Now it’s time to insert the disk.

root@XXXXXXX# luxadm insert_device

Once the disk have been inserted or replaced, use "vxdctl enable" and "vxdiskadm" option 5 after syncing with the remaining mirror.

root@XXXXXXX# vxdisk -e list
DEVICE TYPE DISK GROUP STATUS c#t#d#_NAME
c1t0d0s2 sliced rootdisk rootdg online c1t0d0s2
c1t1d0s2 sliced - - online c1t1d0s2
c1t2d0s2 sliced rootmirror rootdg online c1t2d0s2
c1t3d0s2 sliced rootspare rootdg online c1t3d0s2
c1t4d0s2 sliced DATA_disk1 rootdg online c1t4d0s2
c1t5d0s2 sliced DATA_disk2 rootdg online c1t5d0s2

Here we go! Done with replacing & re-mirroring the VxVM disk in Solaris 8 with legacy VERITAS version 3.5, that too without rebooting the box. Actually, ultimate solution for this situation is a reconfiguration reboot(s), and however standard reboots have been found to occasionally solution for such condition but rebooting the host is most of the time not a practical substitute for mission-critical servers and applications hosted on it.

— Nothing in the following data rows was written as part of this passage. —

-- pv_equiv track=rewrite | github.com/evgenyigumnov/ai-asset-screener | app/edgar_extractor.py | find_pipe_block_tables
-- ===== SOURCE A (Python) =====
-- from typing import List, Dict, Any, Tuple, Optional
--
-- def find_pipe_block_tables(lines: List[str]) -> List[Tuple[int, int]]:
--     """
--     Fallback: находим блоки из >=3 подряд идущих строк, содержащих минимум по 2 '|'.
--     Полезно для 10-K, где нет markdown-разделителя '---'.
--     """
--     res = []
--     n = len(lines)
--     i = 0
--     while i < n:
--         line = lines[i]
--         if line.count('|') >= 2:
--             start = i
--             j = i + 1
--             rows = 1
--             while j < n and lines[j].count('|') >= 2:
--                 rows += 1
--                 j += 1
--             if rows >= 3:
--                 res.append((start, j - 1))
--             i = j
--         else:
--             i += 1
--     return res
-- ===== SOURCE B (Python) =====
-- def find_pipe_block_tables(lines):
--     """Single right-to-left pass with a run counter: a run's length is known
--     the moment we step off its left edge, so no inner loop / index jumping."""
--     rev = []
--     run = 0
--     for i in range(len(lines) - 1, -1, -1):
--         if lines[i].count('|') >= 2:
--             run += 1
--         else:
--             if run >= 3:
--                 rev.append((i + 1, i + run))
--             run = 0
--     if run >= 3:
--         rev.append((0, run - 1))
--     rev.reverse()
--     return rev
-- ===== Notes on version B (the rewrite author's own statement) =====
-- stated objective: alternative
-- what changed: Replaced A's nested while-loops with index jumping by a single right-to-left pass that keeps a run counter and emits a block the moment the left edge of a >=3 run is passed.
import Mathlib
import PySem

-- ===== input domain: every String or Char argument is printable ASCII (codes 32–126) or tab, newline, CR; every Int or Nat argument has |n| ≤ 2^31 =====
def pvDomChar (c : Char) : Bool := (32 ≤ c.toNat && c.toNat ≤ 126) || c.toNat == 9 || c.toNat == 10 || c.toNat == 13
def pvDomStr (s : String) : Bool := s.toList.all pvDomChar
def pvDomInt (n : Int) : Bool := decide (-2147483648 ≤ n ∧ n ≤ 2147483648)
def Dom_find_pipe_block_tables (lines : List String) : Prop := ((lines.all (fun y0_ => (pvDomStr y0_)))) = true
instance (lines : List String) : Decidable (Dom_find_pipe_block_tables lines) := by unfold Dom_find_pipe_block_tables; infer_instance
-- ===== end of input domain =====

-- B replaces A's nested while-loops (inner scan + index jump) by one right-to-left
-- pass with a run counter; same result, same asymptotic cost (objective: alternative).

-- line.count('|') >= 2 — the same Python expression appears in both sources
def pvHasPipes (s : String) : Bool := 2 ≤ PySem.Str.count s "|"

-- ===== PORT A =====
-- inner while: 'while j < n and lines[j].count('|') >= 2: rows += 1; j += 1'
-- returns (j, rows, remaining suffix of lines starting at j)
def pvInner : List String → Int → Int → Int × Int × List String
  | [], j, rows => (j, rows, [])
  | l :: rest, j, rows =>
      if pvHasPipes l then pvInner rest (j + 1) (rows + 1)
      else (j, rows, l :: rest)

-- termination helper for the outer loop (the suffix is no longer than the input)
theorem pvInner_length_le : ∀ (xs : List String) (j rows : Int),
    ((pvInner xs j rows).2.2).length ≤ xs.length := by
  intro xs
  induction xs with
  | nil => intro j rows; simp [pvInner]
  | cons l rest ih =>
      intro j rows
      by_cases h : pvHasPipes l = true
      · simp only [pvInner, h, if_pos]
        exact Nat.le_trans (ih (j + 1) (rows + 1)) (Nat.le_succ _)
      · simp [pvInner, h]

-- outer while over i; the list argument is lines[i:]
def pvALoop : List String → Int → List (Int × Int)
  | [], _ => []
  | l :: rest, i =>
      if pvHasPipes l then
        let r := pvInner rest (i + 1) 1
        (if 3 ≤ r.2.1 then [(i, r.1 - 1)] else []) ++ pvALoop r.2.2 r.1
      else
        pvALoop rest (i + 1)
termination_by xs _ => xs.length
decreasing_by
  · exact Nat.lt_succ_of_le (pvInner_length_le rest (i + 1) 1)
  · simp

def find_pipe_block_tables (lines : List String) : List (Int × Int) :=
  pvALoop lines 0

-- ===== PORT B =====
-- the reversed for-loop of Source B: state (run, rev), processing indices n-1 … 0;
-- formulated as structural recursion (the tail — the lines to the right — is
-- processed first, exactly as the loop has already processed them)
def pvBGo : List String → Int → Int × List (Int × Int)
  | [], _ => (0, [])
  | l :: rest, i =>
      let s := pvBGo rest (i + 1)
      if pvHasPipes l then (s.1 + 1, s.2)
      else (0, if 3 ≤ s.1 then s.2 ++ [(i + 1, i + s.1)] else s.2)

def find_pipe_block_tables_alt (lines : List String) : List (Int × Int) :=
  let s := pvBGo lines 0
  (if 3 ≤ s.1 then s.2 ++ [(0, s.1 - 1)] else s.2).reverse

-- ===== PRECONDITION & SPEC =====
def Spec_find_pipe_block_tables (lines : List String) (out : List (Int × Int)) : Prop := out = find_pipe_block_tables_alt lines
instance (lines : List String) (out : List (Int × Int)) : Decidable (Spec_find_pipe_block_tables lines out) := by unfold Spec_find_pipe_block_tables; infer_instance

-- ===== CLAIM (what is proved, stated in full; the proofs are below) =====
def Claim_equal_find_pipe_block_tables : Prop := ∀ (lines : List String), Dom_find_pipe_block_tables lines → Spec_find_pipe_block_tables lines (find_pipe_block_tables lines)

-- ===== LEMMAS AND PROOFS =====

-- proof-side helper: pvBGo with blocks PREPENDED (so no final reverse is needed)
def pvGo : List String → Int → Int × List (Int × Int)
  | [], _ => (0, [])
  | l :: rest, i =>
      let s := pvGo rest (i + 1)
      if pvHasPipes l then (s.1 + 1, s.2)
      else (0, if 3 ≤ s.1 then (i + 1, i + s.1) :: s.2 else s.2)

theorem pvBGo_eq (xs : List String) : ∀ i : Int,
    pvBGo xs i = ((pvGo xs i).1, (pvGo xs i).2.reverse) := by
  induction xs with
  | nil => intro i; simp [pvBGo, pvGo]
  | cons l rest ih =>
      intro i
      by_cases h : pvHasPipes l = true
      · simp [pvBGo, pvGo, h, ih]
      · simp only [pvBGo, pvGo, h, if_neg, Bool.false_eq_true, not_false_iff]
        rw [ih]
        by_cases h3 : 3 ≤ (pvGo rest (i + 1)).1
        · simp [h3]
        · simp [h3]

theorem pvInner_eq (xs : List String) : ∀ (j rows : Int),
    pvInner xs j rows =
      (j + ((xs.takeWhile pvHasPipes).length : Int),
       rows + ((xs.takeWhile pvHasPipes).length : Int),
       xs.drop (xs.takeWhile pvHasPipes).length) := by
  induction xs with
  | nil => intro j rows; simp [pvInner]
  | cons l rest ih =>
      intro j rows
      by_cases h : pvHasPipes l = true
      · simp only [pvInner, h, if_pos, List.takeWhile_cons_of_pos h,
          List.length_cons, List.drop_succ_cons]
        rw [ih]
        refine Prod.ext ?_ (Prod.ext ?_ rfl)
        · push_cast; ring
        · push_cast; ring
      · simp [pvInner, h, List.takeWhile_cons_of_neg h]

theorem pvGo_fst (xs : List String) : ∀ i : Int,
    (pvGo xs i).1 = ((xs.takeWhile pvHasPipes).length : Int) := by
  induction xs with
  | nil => intro i; simp [pvGo]
  | cons l rest ih =>
      intro i
      by_cases h : pvHasPipes l = true
      · simp [pvGo, h, List.takeWhile_cons_of_pos h, ih]
      · simp [pvGo, h, List.takeWhile_cons_of_neg h]

theorem pvGo_drop (xs : List String) : ∀ i : Int,
    pvGo (xs.drop (xs.takeWhile pvHasPipes).length) (i + ((xs.takeWhile pvHasPipes).length : Int))
      = (0, (pvGo xs i).2) := by
  induction xs with
  | nil => intro i; simp [pvGo]
  | cons l rest ih =>
      intro i
      by_cases h : pvHasPipes l = true
      · have ht : (l :: rest).takeWhile pvHasPipes = l :: rest.takeWhile pvHasPipes :=
          List.takeWhile_cons_of_pos h
        rw [ht]
        simp only [List.drop_succ_cons, List.length_cons]
        rw [show i + ((((rest.takeWhile pvHasPipes).length + 1 : Nat)) : Int)
              = (i + 1) + ((rest.takeWhile pvHasPipes).length : Int) by push_cast; ring]
        rw [ih (i + 1)]
        simp [pvGo, h]
      · have ht : (l :: rest).takeWhile pvHasPipes = [] :=
          List.takeWhile_cons_of_neg (by simp [h])
        rw [ht]
        simp only [List.length_nil, List.drop_zero, Nat.cast_zero, add_zero]
        simp [pvGo, h]

-- the wrap applied at the top level (and after each non-pipe line)
def pvWrap (i : Int) (s : Int × List (Int × Int)) : List (Int × Int) :=
  if 3 ≤ s.1 then (i, i + s.1 - 1) :: s.2 else s.2

theorem pvALoop_eq_go : ∀ (n : Nat) (xs : List String) (i : Int), xs.length = n →
    pvALoop xs i = pvWrap i (pvGo xs i) := by
  intro n
  induction n using Nat.strong_induction_on with
  | _ n ih =>
      intro xs i hlen
      match xs with
      | [] => simp [pvALoop, pvGo, pvWrap]
      | l :: rest =>
          by_cases h : pvHasPipes l = true
          · rw [pvALoop]
            simp only [h, if_pos]
            rw [pvInner_eq]
            set t := (rest.takeWhile pvHasPipes).length with htdef
            have hdroplen : (rest.drop t).length < n := by
              have h1 : (rest.drop t).length ≤ rest.length := by
                simp
              have h2 : rest.length + 1 = n := by simpa using hlen
              omega
            have hrec : pvALoop (rest.drop t) ((i + 1) + (t : Int))
                = pvWrap ((i + 1) + (t : Int)) (pvGo (rest.drop t) ((i + 1) + (t : Int))) :=
              ih _ hdroplen _ _ rfl
            have hz := pvGo_drop rest (i + 1)
            rw [← htdef] at hz
            -- A side: block (i, i+1+t-1) if 3 ≤ 1+t, then continue on the dropped suffix
            have hcont : pvALoop (rest.drop t) ((i + 1) + (t : Int)) = (pvGo rest (i + 1)).2 := by
              rw [hrec, hz, pvWrap]; norm_num
            -- B side
            have hbg : pvGo (l :: rest) i = ((pvGo rest (i + 1)).1 + 1, (pvGo rest (i + 1)).2) := by
              simp [pvGo, h]
            rw [hbg, pvWrap]
            have hfst : (pvGo rest (i + 1)).1 = (t : Int) := pvGo_fst rest (i + 1)
            simp only [hfst, hcont]
            by_cases h3 : 3 ≤ (t : Int) + 1
            · have h3' : 3 ≤ 1 + (t : Int) := by omega
              simp only [if_pos h3, if_pos h3']
              have : i + 1 + (t : Int) - 1 = i + ((t : Int) + 1) - 1 := by ring
              simp [this]
            · have h3' : ¬ 3 ≤ 1 + (t : Int) := by omega
              simp [h3, h3']
          · rw [pvALoop]
            simp only [h, Bool.false_eq_true, if_neg, not_false_iff]
            have hrec : pvALoop rest (i + 1) = pvWrap (i + 1) (pvGo rest (i + 1)) :=
              ih rest.length (by simp [← hlen]) _ _ rfl
            rw [hrec]
            simp only [pvGo, h, Bool.false_eq_true, if_neg, not_false_iff, pvWrap]
            by_cases h3 : 3 ≤ (pvGo rest (i + 1)).1
            · simp only [h3, if_pos]
              have : i + 1 + (pvGo rest (i + 1)).1 - 1 = i + (pvGo rest (i + 1)).1 := by ring
              simp [this]
            · simp [h3]

-- ===== VERDICT (by name: the statement is the Claim_ definition above) =====
theorem find_pipe_block_tables_spec : Claim_equal_find_pipe_block_tables := by
  intro lines _
  unfold Spec_find_pipe_block_tables find_pipe_block_tables find_pipe_block_tables_alt
  rw [pvALoop_eq_go lines.length lines 0 rfl, pvBGo_eq]
  by_cases h3 : 3 ≤ (pvGo lines 0).1
  · simp [pvWrap, h3]
  · simp [pvWrap, h3]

Just in case if you face this issue on servers with Solaris 10 with version prior or equal to VERITAS Storage Foundation 5.0 MP3 then following methods will surely will be a big help.

Solution 1:
===========

With Storage Foundation 5.0 MP3, and above the following commands can be tried first without restarting vxconfigd:

# rm /etc/vx/disk.info
# rm /dev/vx/dmp/*
# rm /dev/vx/rdmp/*
# vxddladm -c assign names

Solution 2:
============

With any version prior to 5.0 MP3 where the disk.info file exists, vxconfigd must be restarted in order to recreate the DMP nodes, and the disk.info file.

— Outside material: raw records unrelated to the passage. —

-- pv_equiv track=rewrite | github.com/adrianteosj/humboldtjobs | scrapers/csu.py | _categorize_from_title
-- ===== SOURCE A (Python) =====
-- def _categorize_from_title(title: str) -> str:
--     """
--     Determine original category from job title.
--
--     Args:
--         title: Job title
--
--     Returns:
--         Category string
--     """
--     title_lower = title.lower()
--
--     if any(word in title_lower for word in ['faculty', 'professor', 'instructor', 'lecturer']):
--         return "Faculty/Academic"
--     elif any(word in title_lower for word in ['custodian', 'groundsworker', 'maintenance', 'facilities']):
--         return "Facilities/Maintenance"
--     elif any(word in title_lower for word in ['police', 'dispatcher', 'safety']):
--         return "Public Safety"
--     elif any(word in title_lower for word in ['analyst', 'specialist', 'manager', 'coordinator']):
--         return "Administrative"
--     elif any(word in title_lower for word in ['counselor', 'advisor', 'psychotherapist']):
--         return "Student Services"
--     elif any(word in title_lower for word in ['cook', 'food', 'dining']):
--         return "Food Services"
--     elif any(word in title_lower for word in ['driver', 'bus']):
--         return "Transportation"
--     elif any(word in title_lower for word in ['student assistant', 'student worker']):
--         return "Student Employment"
--     else:
--         return "Staff"
-- ===== SOURCE B (Python) =====
-- CATEGORIES = [
--     "Faculty/Academic", "Facilities/Maintenance", "Public Safety",
--     "Administrative", "Student Services", "Food Services",
--     "Transportation", "Student Employment",
-- ]
--
-- # Flat keyword -> priority rank (index into CATEGORIES); lower rank wins.
-- KEYWORD_RANK = {
--     'faculty': 0, 'professor': 0, 'instructor': 0, 'lecturer': 0,
--     'custodian': 1, 'groundsworker': 1, 'maintenance': 1, 'facilities': 1,
--     'police': 2, 'dispatcher': 2, 'safety': 2,
--     'analyst': 3, 'specialist': 3, 'manager': 3, 'coordinator': 3,
--     'counselor': 4, 'advisor': 4, 'psychotherapist': 4,
--     'cook': 5, 'food': 5, 'dining': 5,
--     'driver': 6, 'bus': 6,
--     'student assistant': 7, 'student worker': 7,
-- }
--
--
-- def _categorize_from_title(title: str) -> str:
--     t = title.lower()
--     hits = [rank for kw, rank in KEYWORD_RANK.items() if kw in t]
--     return CATEGORIES[min(hits)] if hits else "Staff"
-- ===== Notes on version B (the rewrite author's own statement) =====
-- stated objective: alternative
-- what changed: Instead of an ordered early-return if/elif chain over keyword groups, B scans one flat keyword->rank dict, collects the ranks of all matched keywords, and returns the category at the minimal rank (collect-then-minimize instead of first-match chain).
import Mathlib
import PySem

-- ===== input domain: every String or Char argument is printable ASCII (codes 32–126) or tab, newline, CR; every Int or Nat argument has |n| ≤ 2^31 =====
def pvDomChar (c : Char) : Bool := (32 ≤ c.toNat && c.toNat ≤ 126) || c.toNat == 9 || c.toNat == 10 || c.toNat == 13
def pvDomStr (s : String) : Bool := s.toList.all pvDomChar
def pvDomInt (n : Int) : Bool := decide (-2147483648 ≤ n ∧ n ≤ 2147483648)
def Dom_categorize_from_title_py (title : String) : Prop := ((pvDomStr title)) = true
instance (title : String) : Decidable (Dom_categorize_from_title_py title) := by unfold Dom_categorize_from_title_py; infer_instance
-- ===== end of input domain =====

-- B replaces the ordered if/elif chain by a flat keyword->rank scan: it collects the ranks of
-- every matched keyword and returns the category of the minimal rank (collect-then-minimize).


-- ===== PORT A =====
def categorize_from_title_py (title : String) : String :=
  let title_lower := PySem.Str.lower title
  if ["faculty", "professor", "instructor", "lecturer"].any (fun w => PySem.Str.isIn w title_lower) then
    "Faculty/Academic"
  else if ["custodian", "groundsworker", "maintenance", "facilities"].any (fun w => PySem.Str.isIn w title_lower) then
    "Facilities/Maintenance"
  else if ["police", "dispatcher", "safety"].any (fun w => PySem.Str.isIn w title_lower) then
    "Public Safety"
  else if ["analyst", "specialist", "manager", "coordinator"].any (fun w => PySem.Str.isIn w title_lower) then
    "Administrative"
  else if ["counselor", "advisor", "psychotherapist"].any (fun w => PySem.Str.isIn w title_lower) then
    "Student Services"
  else if ["cook", "food", "dining"].any (fun w => PySem.Str.isIn w title_lower) then
    "Food Services"
  else if ["driver", "bus"].any (fun w => PySem.Str.isIn w title_lower) then
    "Transportation"
  else if ["student assistant", "student worker"].any (fun w => PySem.Str.isIn w title_lower) then
    "Student Employment"
  else
    "Staff"

-- ===== PORT B =====
def pvCategories : List String :=
  ["Faculty/Academic", "Facilities/Maintenance", "Public Safety",
   "Administrative", "Student Services", "Food Services",
   "Transportation", "Student Employment"]

-- the KEYWORD_RANK dict (all keys distinct), in insertion order
def pvKeywordRank : List (String × Int) :=
  [("faculty", 0), ("professor", 0), ("instructor", 0), ("lecturer", 0),
   ("custodian", 1), ("groundsworker", 1), ("maintenance", 1), ("facilities", 1),
   ("police", 2), ("dispatcher", 2), ("safety", 2),
   ("analyst", 3), ("specialist", 3), ("manager", 3), ("coordinator", 3),
   ("counselor", 4), ("advisor", 4), ("psychotherapist", 4),
   ("cook", 5), ("food", 5), ("dining", 5),
   ("driver", 6), ("bus", 6),
   ("student assistant", 7), ("student worker", 7)]

def categorize_from_title_py_alt (title : String) : String :=
  let t := PySem.Str.lower title
  -- hits = [rank for kw, rank in KEYWORD_RANK.items() if kw in t]
  let hits := (pvKeywordRank.filter (fun p => PySem.Str.isIn p.1 t)).map (fun p => p.2)
  -- return CATEGORIES[min(hits)] if hits else "Staff"
  match PySem.List.min? hits (fun x => x) with
  | none => "Staff"
  | some r => (PySem.List.pyGet? pvCategories r).getD "Staff"

-- ===== PRECONDITION & SPEC =====
def Spec_categorize_from_title_py (title : String) (out : String) : Prop := out = categorize_from_title_py_alt title
instance (title : String) (out : String) : Decidable (Spec_categorize_from_title_py title out) := by unfold Spec_categorize_from_title_py; infer_instance

-- ===== CLAIM (what is proved, stated in full; the proofs are below) =====
def Claim_equal_categorize_from_title_py : Prop := ∀ (title : String), Dom_categorize_from_title_py title → Spec_categorize_from_title_py title (categorize_from_title_py title)

-- ===== LEMMAS AND PROOFS =====

-- A-style first-match selection over keyword groups, starting at rank i
def pvPick (m : String → Bool) : Int → List (List String) → Option Int
  | _, [] => none
  | i, g :: gs => if g.any m then some i else pvPick m (i + 1) gs

-- the flat keyword list built from groups, ranks starting at i
def pvFlatK : Int → List (List String) → List (String × Int)
  | _, [] => []
  | i, g :: gs => g.map (fun w => (w, i)) ++ pvFlatK (i + 1) gs

def pvGroups : List (List String) :=
  [["faculty", "professor", "instructor", "lecturer"],
   ["custodian", "groundsworker", "maintenance", "facilities"],
   ["police", "dispatcher", "safety"],
   ["analyst", "specialist", "manager", "coordinator"],
   ["counselor", "advisor", "psychotherapist"],
   ["cook", "food", "dining"],
   ["driver", "bus"],
   ["student assistant", "student worker"]]

lemma pvKeywordRank_eq_flat : pvKeywordRank = pvFlatK 0 pvGroups := by
  simp [pvKeywordRank, pvFlatK, pvGroups]

lemma pvFoldl_min_of_ge (a : Int) : ∀ (l : List Int), (∀ x ∈ l, a ≤ x) → l.foldl min a = a := by
  intro l
  induction l with
  | nil => intro _; rfl
  | cons x t ih =>
    intro h
    have hx : min a x = a := min_eq_left (h x (by simp))
    simpa [List.foldl, hx] using ih (fun y hy => h y (by simp [hy]))

lemma pvBlock (m : String → Bool) (i : Int) :
    ∀ (g : List String),
      ((g.map (fun w => (w, i))).filter (fun p => m p.1)).map (fun p => p.2)
        = (g.filter m).map (fun _ => i) := by
  intro g
  induction g with
  | nil => rfl
  | cons w g ih =>
    simp only [List.map_cons, List.filter_cons]
    cases hw : m w <;> simp [ih]

lemma pvFlat_ranks_ge (m : String → Bool) :
    ∀ (gs : List (List String)) (i : Int)
      (x : Int), x ∈ ((pvFlatK i gs).filter (fun p => m p.1)).map (fun p => p.2) → i ≤ x := by
  intro gs
  induction gs with
  | nil => intro i x hx; simp [pvFlatK] at hx
  | cons g gs ih =>
    intro i x hx
    simp only [pvFlatK, List.filter_append, List.map_append, List.mem_append] at hx
    rcases hx with hx | hx
    · rw [pvBlock] at hx
      simp only [List.mem_map] at hx
      obtain ⟨_, _, h⟩ := hx
      omega
    · have := ih (i + 1) x hx
      omega

lemma pvMin_flat_eq_pick (m : String → Bool) :
    ∀ (gs : List (List String)) (i : Int),
      PySem.List.min? (((pvFlatK i gs).filter (fun p => m p.1)).map (fun p => p.2)) (fun x => x)
        = pvPick m i gs := by
  intro gs
  induction gs with
  | nil => intro i; simp [pvFlatK, pvPick, PySem.List.min?]
  | cons g gs ih =>
    intro i
    simp only [pvFlatK, pvPick, List.filter_append, List.map_append]
    rw [pvBlock]
    cases hg : g.any m with
    | false =>
      have h0 : g.filter m = [] := by
        rw [List.filter_eq_nil_iff]
        intro w hw
        rw [List.any_eq_false] at hg
        exact hg w hw
      rw [h0]
      simpa using ih (i + 1)
    | true =>
      -- first block nonempty: the minimum is i
      have hne : g.filter m ≠ [] := by
        simp only [ne_eq, List.filter_eq_nil_iff]
        intro hall
        rw [List.any_eq_true] at hg
        obtain ⟨w, hw, hmw⟩ := hg
        exact absurd hmw (by simpa using hall w hw)
      obtain ⟨w, t, ht⟩ := List.exists_cons_of_ne_nil hne
      rw [ht]
      simp only [List.map_cons, List.cons_append]
      rw [PySem.List.min?_id_cons]
      congr 1
      apply pvFoldl_min_of_ge
      intro x hx
      rcases List.mem_append.mp hx with hx | hx
      · simp only [List.mem_map] at hx; obtain ⟨_, _, h⟩ := hx; omega
      · have := pvFlat_ranks_ge m gs (i + 1) x hx; omega

-- ===== VERDICT (by name: the statement is the Claim_ definition above) =====
theorem categorize_from_title_py_spec : Claim_equal_categorize_from_title_py := by
  intro title _
  show categorize_from_title_py title = categorize_from_title_py_alt title
  simp only [categorize_from_title_py_alt, pvKeywordRank_eq_flat]
  rw [pvMin_flat_eq_pick (fun w => PySem.Str.isIn w (PySem.Str.lower title))]
  unfold categorize_from_title_py
  simp only [pvPick, pvGroups]
  split_ifs <;> rfl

IMPORTANT: If this is part of a VCS cluster, freeze all service groups before running these commands.

# rm /etc/vx/disk.info
# rm /dev/vx/dmp/*
# rm /dev/vx/rdmp/*
# vxconfigd -k

The special thing about this episode is that I able to remove duplicate disk device entries on Solaris 8 with VERITAS 3.5 without reboot. It worked very well in my case and I’m hopeful that you will find this procedure helpful.